Join our daily and weekly newsletters for the latest updates and the exclusive content on AI coverage. Learn more
The reasoning through the chain of thoughts (COT) – The process by which the models divide the problems into manageable “thoughts” before deducting the responses – has become an integral part of the latest generation of large -language models (LLM).
However, the costs of inference of reasoning models can quickly accumulate because the models generate excess bedboards. In a new paperResearchers at Carnegie Mellon University offer an LLM training technique which gives developers more control over the length of the bed
Called optimization of length controlled policies (LCPO), the technique conditions the model to provide correct answers while keeping its “thoughts” in a predetermined token budget. Experiences show that the models formed on the LCPO offer a fluid compromise between precision and costs and can surprisingly surpass larger models on equal reasoning lengths. LCPO can help to considerably reduce the costs of inference in corporate applications by saving thousands of tokens in each conversation cycle with an LLM.
LLM performance leads to longer beds
Reasoning models such as OpenAi O1 and Deepseek-R1 are formed by strengthening learning (RL) to use Test Time scaling and generate bed bed beds before producing a response. Empirical evidence shows that when the models “think” longer, they tend to work better on reasoning tasks.
For example, R1 was initially formed on the pure RL without examples marked by man. One of the ideas was that as the model’s performance improved, it also learned to generate longer cot traces.
Although in general, long cot channels lead to more precise answers, they also create a neck of calculation strangulation in the application of large -scale reasoning models. There is currently very little control over the testing budget for testing time, and the sequences can easily extend to tens of thousands of tokens without providing significant gains. There have been some efforts to control the duration of reasoning chains, but they generally degrade the performance of the model.
Optimization of the policy controlled (LCPO) explained
The classic RL method leads to LLM only to get the right answer. LCPO modifies this paradigm by introducing two training objectives: 1) Get the correct result and 2) Keep the bed chain in a specific token length. Therefore, if the model produces the right answer but generates too many bed tokens, it will receive a penalty and will be forced to offer a reasoning chain which reaches the same answer but with a smaller token budget.
“The models formed by LCPO learn to satisfy length constraints while optimizing the performance of reasoning, rather than counting on a hand -designed heuristics,” write the researchers.
They offer two LCPO flavors: (1) LCPO-Exact, which requires that the reasoning generated is exactly equal to the target length, and (2) LCPO-Max, which requires that the output is no more than the target length.
To test the technique, the researchers refined a 1.5b-parameter reasoning model (distilled-R1-1.5b) on the two LCPO diagrams offered to create the L1-Max and L1-Exact models. The training was based on mathematical problems with distinct and verifiable results. However, the evaluation included mathematical problems as well as outside distribution tasks such as the measurement of massive understanding of multitasking language (Mmlu) Technique and benchmark to the test of Q&R to the test of graduates (Gpqa).
Their results show that the L1 models can precisely balance the budget of the tokens and the performance of reasoning, gently interpoving between short and effective reasoning and longer and more precise reasoning by inviting the model with different length constraints. Above all, on certain tasks, L1 models can reproduce the performance of the original reasoning model to a lower token budget.
Compared to S1 – the only other method which limits the duration of COT – L1 models appears up to 150% performance gains on different token budgets.

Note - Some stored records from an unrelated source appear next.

-- pv_equiv track=rewrite | github.com/leonsolon/coding-challenges | codility/lesson06/triangle/felippe_1.py | solution
-- ===== SOURCE A (Python) =====
-- from itertools import combinations
--
-- def solution(A):
--   for element in A:
--     if element < 0:   # retirando os elementos negativos
--       A.remove(element)
--   if len(A) < 3:
--     return 0
--   triangle = 0
--   for triple in combinations(A, 3):
--     if triple[0] + triple[1] > triple[2] and triple[1] + triple[2] > triple[0] and triple[0] + triple[2] > triple[1]:
--       triangle = 1
--   return triangle
-- ===== SOURCE B (Python) =====
-- def solution(A):
--     s = sorted(A)
--     for i in range(len(s) - 2):
--         if s[i] + s[i + 1] > s[i + 2]:
--             return 1
--     return 0
-- ===== Notes on version B (the rewrite author's own statement) =====
-- stated objective: faster
-- what changed: B sorts the list once and checks only consecutive triples s[i]+s[i+1]>s[i+2], instead of A's negative-removal loop followed by a scan of all 3-element combinations.
import Mathlib
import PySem

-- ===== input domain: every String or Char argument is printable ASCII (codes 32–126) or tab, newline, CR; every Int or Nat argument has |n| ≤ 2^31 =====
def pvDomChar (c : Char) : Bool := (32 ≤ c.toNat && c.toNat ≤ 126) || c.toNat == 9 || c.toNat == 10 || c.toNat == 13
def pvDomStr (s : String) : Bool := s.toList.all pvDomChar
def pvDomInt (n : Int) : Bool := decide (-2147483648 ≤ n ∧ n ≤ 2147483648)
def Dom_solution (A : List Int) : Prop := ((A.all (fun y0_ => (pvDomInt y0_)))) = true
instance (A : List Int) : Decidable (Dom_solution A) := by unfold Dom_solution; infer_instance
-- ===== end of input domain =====

-- B replaces A's O(n^3) scan of all 3-combinations by sort + one pass over consecutive
-- triples (objective: faster, asymptotic). NOTE: Python A mutates its argument (removes
-- negative elements in place); B does not — the equivalence proved here is about the
-- return value only.

-- ===== PORT A =====
-- A's mutate-while-iterating removal loop: the index i walks the *current* list;
-- A.remove(e) removes the first occurrence of e, and e = A[i] is in A, so remove = erase
-- (PySem.List.remove?_eq_some_erase).
def removeLoop (xs : List Int) (i : Nat) : List Int :=
  if h : i < xs.length then
    if xs[i] < 0 then removeLoop (xs.erase xs[i]) (i + 1)
    else removeLoop xs (i + 1)
  else xs
termination_by xs.length - i
decreasing_by
  · have := List.length_erase_of_mem (List.getElem_mem h)
    omega
  · omega

-- itertools.combinations(l, 2) restricted to what combos3 needs
def pairs2 : List Int → List (Int × Int)
  | [] => []
  | y :: ys => ys.map (fun z => (y, z)) ++ pairs2 ys

-- itertools.combinations(l, 3), in Python's order
def combos3 : List Int → List (Int × Int × Int)
  | [] => []
  | x :: xs => (pairs2 xs).map (fun p => (x, p.1, p.2)) ++ combos3 xs

def triCond (t : Int × Int × Int) : Bool :=
  decide (t.1 + t.2.1 > t.2.2) && decide (t.2.1 + t.2.2 > t.1) && decide (t.1 + t.2.2 > t.2.1)

def solution (A : List Int) : Int :=
  let A' := removeLoop A 0
  if A'.length < 3 then 0
  else (combos3 A').foldl (fun triangle tr => if triCond tr then 1 else triangle) 0

-- ===== PORT B =====
-- Source B's index loop over consecutive triples of the sorted list, with early return,
-- as the obvious structural recursion over the same triples in the same order.
def scan3 : List Int → Int
  | a :: b :: c :: rest => if a + b > c then 1 else scan3 (b :: c :: rest)
  | _ => 0

def solution_alt (A : List Int) : Int :=
  scan3 (PySem.List.sorted A (fun x => x) false)

-- ===== PRECONDITION & SPEC =====
def Spec_solution (A : List Int) (out : Int) : Prop := out = solution_alt A
instance (A : List Int) (out : Int) : Decidable (Spec_solution A out) := by unfold Spec_solution; infer_instance

-- ===== CLAIM (what is proved, stated in full; the proofs are below) =====
def Claim_equal_solution : Prop := ∀ (A : List Int), Dom_solution A → Spec_solution A (solution A)

-- ===== LEMMAS AND PROOFS =====

def Tri (x y z : Int) : Prop := x + y > z ∧ y + z > x ∧ x + z > y

theorem triCond_iff (x y z : Int) : triCond (x, y, z) = true ↔ Tri x y z := by
  simp [triCond, Tri, and_assoc]

theorem foldl_triCond (l : List (Int × Int × Int)) (acc : Int) :
    l.foldl (fun triangle tr => if triCond tr then 1 else triangle) acc
      = if l.any triCond then 1 else acc := by
  induction l generalizing acc with
  | nil => simp
  | cons hd tl ih =>
    simp only [List.foldl_cons, List.any_cons, ih]
    by_cases h : triCond hd = true <;> by_cases h2 : tl.any triCond = true <;> simp [h, h2]

theorem mem_pairs2 (l : List Int) (y z : Int) :
    (y, z) ∈ pairs2 l ↔ List.Sublist [y, z] l := by
  induction l with
  | nil => simp [pairs2]
  | cons a t ih =>
    simp only [pairs2, List.mem_append, List.mem_map, ih]
    constructor
    · rintro (⟨w, hw, heq⟩ | h)
      · cases heq
        exact (List.cons_sublist_cons).2 (List.singleton_sublist.2 hw)
      · exact h.cons a
    · intro h
      rcases List.sublist_cons_iff.1 h with hs | ⟨r, heq, hs⟩
      · exact Or.inr hs
      · obtain ⟨rfl, rfl⟩ := List.cons_eq_cons.1 heq
        exact Or.inl ⟨z, List.singleton_sublist.1 hs, rfl⟩

theorem mem_combos3 (l : List Int) (x y z : Int) :
    (x, y, z) ∈ combos3 l ↔ List.Sublist [x, y, z] l := by
  induction l with
  | nil => simp [combos3]
  | cons a t ih =>
    simp only [combos3, List.mem_append, List.mem_map, ih]
    constructor
    · rintro (⟨w, hw, heq⟩ | h)
      · obtain ⟨w1, w2⟩ := w
        simp only [Prod.mk.injEq] at heq
        obtain ⟨rfl, rfl, rfl⟩ := heq
        exact (List.cons_sublist_cons).2 ((mem_pairs2 t _ _).1 hw)
      · exact h.cons a
    · intro h
      rcases List.sublist_cons_iff.1 h with hs | ⟨r, heq, hs⟩
      · exact Or.inr hs
      · obtain ⟨rfl, rfl⟩ := List.cons_eq_cons.1 heq
        exact Or.inl ⟨(y, z), (mem_pairs2 t y z).2 hs, rfl⟩

theorem removeLoop_sublist (xs : List Int) (i : Nat) : List.Sublist (removeLoop xs i) xs := by
  induction xs, i using removeLoop.induct with
  | case1 xs i h hneg ih =>
    rw [removeLoop, dif_pos h, if_pos hneg]
    exact ih.trans (List.erase_sublist)
  | case2 xs i h hneg ih =>
    rw [removeLoop, dif_pos h, if_neg hneg]
    exact ih
  | case3 xs i h =>
    rw [removeLoop, dif_neg h]

theorem removeLoop_count (xs : List Int) (i : Nat) (v : Int) (hv : 0 ≤ v) :
    (removeLoop xs i).count v = xs.count v := by
  induction xs, i using removeLoop.induct with
  | case1 xs i h hneg ih =>
    rw [removeLoop, dif_pos h, if_pos hneg, ih]
    exact List.count_erase_of_ne (by intro he; rw [he] at hv; omega)
  | case2 xs i h hneg ih =>
    rw [removeLoop, dif_pos h, if_neg hneg, ih]
  | case3 xs i h =>
    rw [removeLoop, dif_neg h]

theorem filter_removeLoop (xs : List Int) :
    (removeLoop xs 0).filter (fun v => decide (0 ≤ v))
      = xs.filter (fun v => decide (0 ≤ v)) := by
  have hsub : List.Sublist ((removeLoop xs 0).filter (fun v => decide (0 ≤ v)))
      (xs.filter (fun v => decide (0 ≤ v))) :=
    (removeLoop_sublist xs 0).filter _
  refine hsub.eq_of_length ?_
  have hperm : ((removeLoop xs 0).filter (fun v => decide (0 ≤ v))).Perm
      (xs.filter (fun v => decide (0 ≤ v))) := by
    rw [List.perm_iff_count]
    intro a
    by_cases ha : 0 ≤ a
    · rw [List.count_filter (by simpa using ha), List.count_filter (by simpa using ha),
        removeLoop_count xs 0 a ha]
    · rw [List.count_eq_zero.2 (by simp [List.mem_filter]; intro _; omega),
        List.count_eq_zero.2 (by simp [List.mem_filter]; intro _; omega)]
  exact hperm.length_eq

theorem scan3_zero_or_one (l : List Int) : scan3 l = 0 ∨ scan3 l = 1 := by
  induction l with
  | nil => simp [scan3]
  | cons a t ih =>
    match t, ih with
    | [], _ => simp [scan3]
    | [b], _ => simp [scan3]
    | b :: c :: rest, ih =>
      rw [scan3]
      split
      · exact Or.inr rfl
      · exact ih

theorem scan3_cons_one (x : Int) (l : List Int) (h : scan3 l = 1) : scan3 (x :: l) = 1 := by
  match l with
  | [] => simp [scan3] at h
  | [b] => simp [scan3] at h
  | b :: c :: rest =>
    rw [scan3]
    split
    · rfl
    · exact h

-- hard direction, innermost: c somewhere in the tail, x+y already big enough
theorem scan3_of_mem (rest : List Int) (x y c : Int)
    (hp : (x :: y :: rest).Pairwise (· ≤ ·)) (hc : c ∈ rest) (hbig : x + y > c) :
    scan3 (x :: y :: rest) = 1 := by
  induction rest generalizing x y with
  | nil => simp at hc
  | cons z rest' ih =>
    rw [scan3]
    split
    · rfl
    · rename_i hxyz
      rcases List.mem_cons.1 hc with rfl | hc
      · omega
      · have hxz : x ≤ z := (List.pairwise_cons.1 hp).1 z (by simp)
        have hp' : (y :: z :: rest').Pairwise (· ≤ ·) := (List.pairwise_cons.1 hp).2
        exact ih y z hp' hc (by omega)

theorem scan3_of_pair (rest : List Int) (x b c : Int)
    (hp : (x :: rest).Pairwise (· ≤ ·)) (hs : List.Sublist [b, c] rest) (hbig : x + b > c) :
    scan3 (x :: rest) = 1 := by
  induction rest generalizing x with
  | nil => simp at hs
  | cons y rest' ih =>
    rcases List.sublist_cons_iff.1 hs with hs' | ⟨r, heq, hcs⟩
    · have hxy : x ≤ y := (List.pairwise_cons.1 hp).1 y (by simp)
      have hp' : (y :: rest').Pairwise (· ≤ ·) := (List.pairwise_cons.1 hp).2
      exact scan3_cons_one x _ (ih y hp' hs' (by omega))
    · obtain ⟨rfl, rfl⟩ := List.cons_eq_cons.1 heq
      exact scan3_of_mem rest' x _ c hp (List.singleton_sublist.1 hcs) hbig

theorem scan3_of_sublist (s : List Int) (a b c : Int)
    (hp : s.Pairwise (· ≤ ·)) (hs : List.Sublist [a, b, c] s) (hbig : a + b > c) :
    scan3 s = 1 := by
  induction s with
  | nil => simp at hs
  | cons x t ih =>
    rcases List.sublist_cons_iff.1 hs with hs' | ⟨r, heq, hcs⟩
    · exact scan3_cons_one x t (ih (List.pairwise_cons.1 hp).2 hs')
    · obtain ⟨rfl, rfl⟩ := List.cons_eq_cons.1 heq
      exact scan3_of_pair t _ _ _ hp hcs hbig

theorem scan3_one_exists (l : List Int) (h : scan3 l = 1) :
    ∃ a b c, List.Sublist [a, b, c] l ∧ a + b > c := by
  induction l with
  | nil => simp [scan3] at h
  | cons x t ih =>
    match t, ih with
    | [], _ => simp [scan3] at h
    | [b], _ => simp [scan3] at h
    | b :: c :: rest, ih =>
      rw [scan3] at h
      split at h
      · exact ⟨x, b, c, (List.cons_sublist_cons).2 ((List.cons_sublist_cons).2
          ((List.cons_sublist_cons).2 (List.nil_sublist rest))), by assumption⟩
      · obtain ⟨a', b', c', hsub, hbig⟩ := ih h
        exact ⟨a', b', c', hsub.cons x, hbig⟩

theorem list_len3 (l : List Int) (h : l.length = 3) : ∃ a b c, l = [a, b, c] := by
  match l with
  | [a, b, c] => exact ⟨a, b, c, rfl⟩

theorem tri_perm (a b c x y z : Int) (hp : ([a, b, c] : List Int).Perm [x, y, z])
    (ht : Tri x y z) : Tri a b c := by
  have hsum : a + b + c = x + y + z := by
    have := hp.sum_eq
    simp at this
    omega
  have ha : a = x ∨ a = y ∨ a = z := by
    have : a ∈ ([x, y, z] : List Int) := hp.mem_iff.1 (by simp)
    simpa using this
  have hb : b = x ∨ b = y ∨ b = z := by
    have : b ∈ ([x, y, z] : List Int) := hp.mem_iff.1 (by simp)
    simpa using this
  have hc : c = x ∨ c = y ∨ c = z := by
    have : c ∈ ([x, y, z] : List Int) := hp.mem_iff.1 (by simp)
    simpa using this
  obtain ⟨h1, h2, h3⟩ := ht
  refine ⟨?_, ?_, ?_⟩
  · rcases hc with rfl | rfl | rfl <;> omega
  · rcases ha with rfl | rfl | rfl <;> omega
  · rcases hb with rfl | rfl | rfl <;> omega

-- the common characterisation: some 3-element sub-multiset of l is a triangle
def HasTri (l : List Int) : Prop := ∃ x y z, List.Sublist [x, y, z] l ∧ Tri x y z

theorem hasTri_of_perm (l l' : List Int) (hp : l.Perm l') (h : HasTri l) : HasTri l' := by
  obtain ⟨x, y, z, hs, ht⟩ := h
  obtain ⟨w, hw, hws⟩ := (hs.subperm.trans hp.subperm : List.Subperm [x, y, z] l')
  obtain ⟨a, b, c, rfl⟩ := list_len3 w (by simpa using hw.length_eq)
  exact ⟨a, b, c, hws, tri_perm a b c x y z hw ht⟩

theorem hasTri_removeLoop (A : List Int) : HasTri (removeLoop A 0) ↔ HasTri A := by
  constructor
  · rintro ⟨x, y, z, hs, ht⟩
    exact ⟨x, y, z, hs.trans (removeLoop_sublist A 0), ht⟩
  · rintro ⟨x, y, z, hs, ht⟩
    have hpos : 0 < x ∧ 0 < y ∧ 0 < z := by
      obtain ⟨h1, h2, h3⟩ := ht; refine ⟨by omega, by omega, by omega⟩
    have hfil : ([x, y, z] : List Int).filter (fun v => decide (0 ≤ v)) = [x, y, z] :=
      List.filter_eq_self.2 (by
        intro a ha
        simp only [List.mem_cons, List.not_mem_nil, or_false] at ha
        rcases ha with rfl | rfl | rfl <;> simpa using (by omega : (0 : Int) ≤ a))
    have hmid : List.Sublist [x, y, z] ((removeLoop A 0).filter (fun v => decide (0 ≤ v))) := by
      rw [filter_removeLoop, ← hfil]
      exact hs.filter _
    exact ⟨x, y, z, hmid.trans List.filter_sublist, ht⟩

theorem scan3_sorted_iff (A : List Int) :
    scan3 (PySem.List.sorted A (fun x => x) false) = 1 ↔ HasTri A := by
  have hperm : (PySem.List.sorted A (fun x => x) false).Perm A :=
    PySem.List.sorted_perm A (fun x => x) false
  have hpw : (PySem.List.sorted A (fun x => x) false).Pairwise (· ≤ ·) := by
    have := PySem.List.sorted_pairwise (xs := A) (key := fun x : Int => x)
    simpa using this
  constructor
  · intro h
    obtain ⟨a, b, c, hs, hbig⟩ := scan3_one_exists _ h
    have hord := hpw.sublist hs
    simp [List.pairwise_cons] at hord
    have ht : Tri a b c := ⟨hbig, by omega, by omega⟩
    exact hasTri_of_perm _ _ hperm ⟨a, b, c, hs, ht⟩
  · intro h
    obtain ⟨x, y, z, hs, ht⟩ := hasTri_of_perm _ _ hperm.symm h
    exact scan3_of_sublist _ x y z hpw hs ht.1

theorem solution_eq_indicator (A : List Int) :
    solution A = if (combos3 (removeLoop A 0)).any triCond then 1 else 0 := by
  unfold solution
  by_cases hlen : (removeLoop A 0).length < 3
  · rw [if_pos hlen]
    have hany : (combos3 (removeLoop A 0)).any triCond = false := by
      rw [List.any_eq_false]
      rintro ⟨x, y, z⟩ hmem
      have := ((mem_combos3 _ x y z).1 hmem).length_le
      simp at this
      omega
    rw [hany]
    rfl
  · rw [if_neg hlen, foldl_triCond]

theorem any_combos3_iff (l : List Int) :
    (combos3 l).any triCond = true ↔ HasTri l := by
  rw [List.any_eq_true]
  constructor
  · rintro ⟨⟨x, y, z⟩, hmem, hcond⟩
    exact ⟨x, y, z, (mem_combos3 l x y z).1 hmem, (triCond_iff x y z).1 hcond⟩
  · rintro ⟨x, y, z, hs, ht⟩
    exact ⟨(x, y, z), (mem_combos3 l x y z).2 hs, (triCond_iff x y z).2 ht⟩

-- ===== VERDICT (by name: the statement is the Claim_ definition above) =====
theorem solution_spec : Claim_equal_solution := by
  intro A _
  unfold Spec_solution solution_alt
  rw [solution_eq_indicator]
  by_cases h : HasTri A
  · rw [if_pos ((any_combos3_iff _).2 ((hasTri_removeLoop A).2 h))]
    exact ((scan3_sorted_iff A).2 h).symm
  · rw [if_neg (fun hc => h ((hasTri_removeLoop A).1 ((any_combos3_iff _).1 hc)))]
    rcases scan3_zero_or_one (PySem.List.sorted A (fun x => x) false) with h0 | h1
    · exact h0.symm
    · exact absurd ((scan3_sorted_iff A).1 h1) h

“This substantial difference can be attributed to two key factors,” write the researchers. “(1) L1 intelligently adapts its COT to adapt to specified length constraints without disturbing the reasoning process, while S1 trunca often in the middle of the season; and (2) L1 is explicitly formed to generate high quality reasoning chains of variable lengths, effectively distilling the reasoning diagrams of longer chains to the shortest. »»
L1 also surpasses its non-raised counterpart by 5% and GPT-4O of 2% over an equal generation length. “As for the best of our knowledge, it is the first demonstration that a 1.5B model can surpass border models such as GPT-4O, despite the use of the same generation length,” write researchers.
Interestingly, the model’s cot shows that he learns to adjust his reasoning process according to his token budget. For example, on longer budgets, the model is more likely to generate tokens associated with self-correction and verification (that is to say “but” and “wait”) and the conclusion drawing (“therefore” and “therefore”).

Beyond the improvement in length control in the standard mathematical reasoning parameter, L1 models are surprisingly generalized well with out-of-distribution tasks, including GPQA and MMLU.
This new research line on models that can adjust their reasoning budget can have important uses for real world applications, giving companies the possibility of extending reasoning models without leakage expenditure. It is a powerful alternative to simply deploy larger and more expensive models – and could be a crucial factor to make the AI more viable economically for high -volume and real applications.
The researchers opened the origin the LCPO Code and the Weight for L1 models.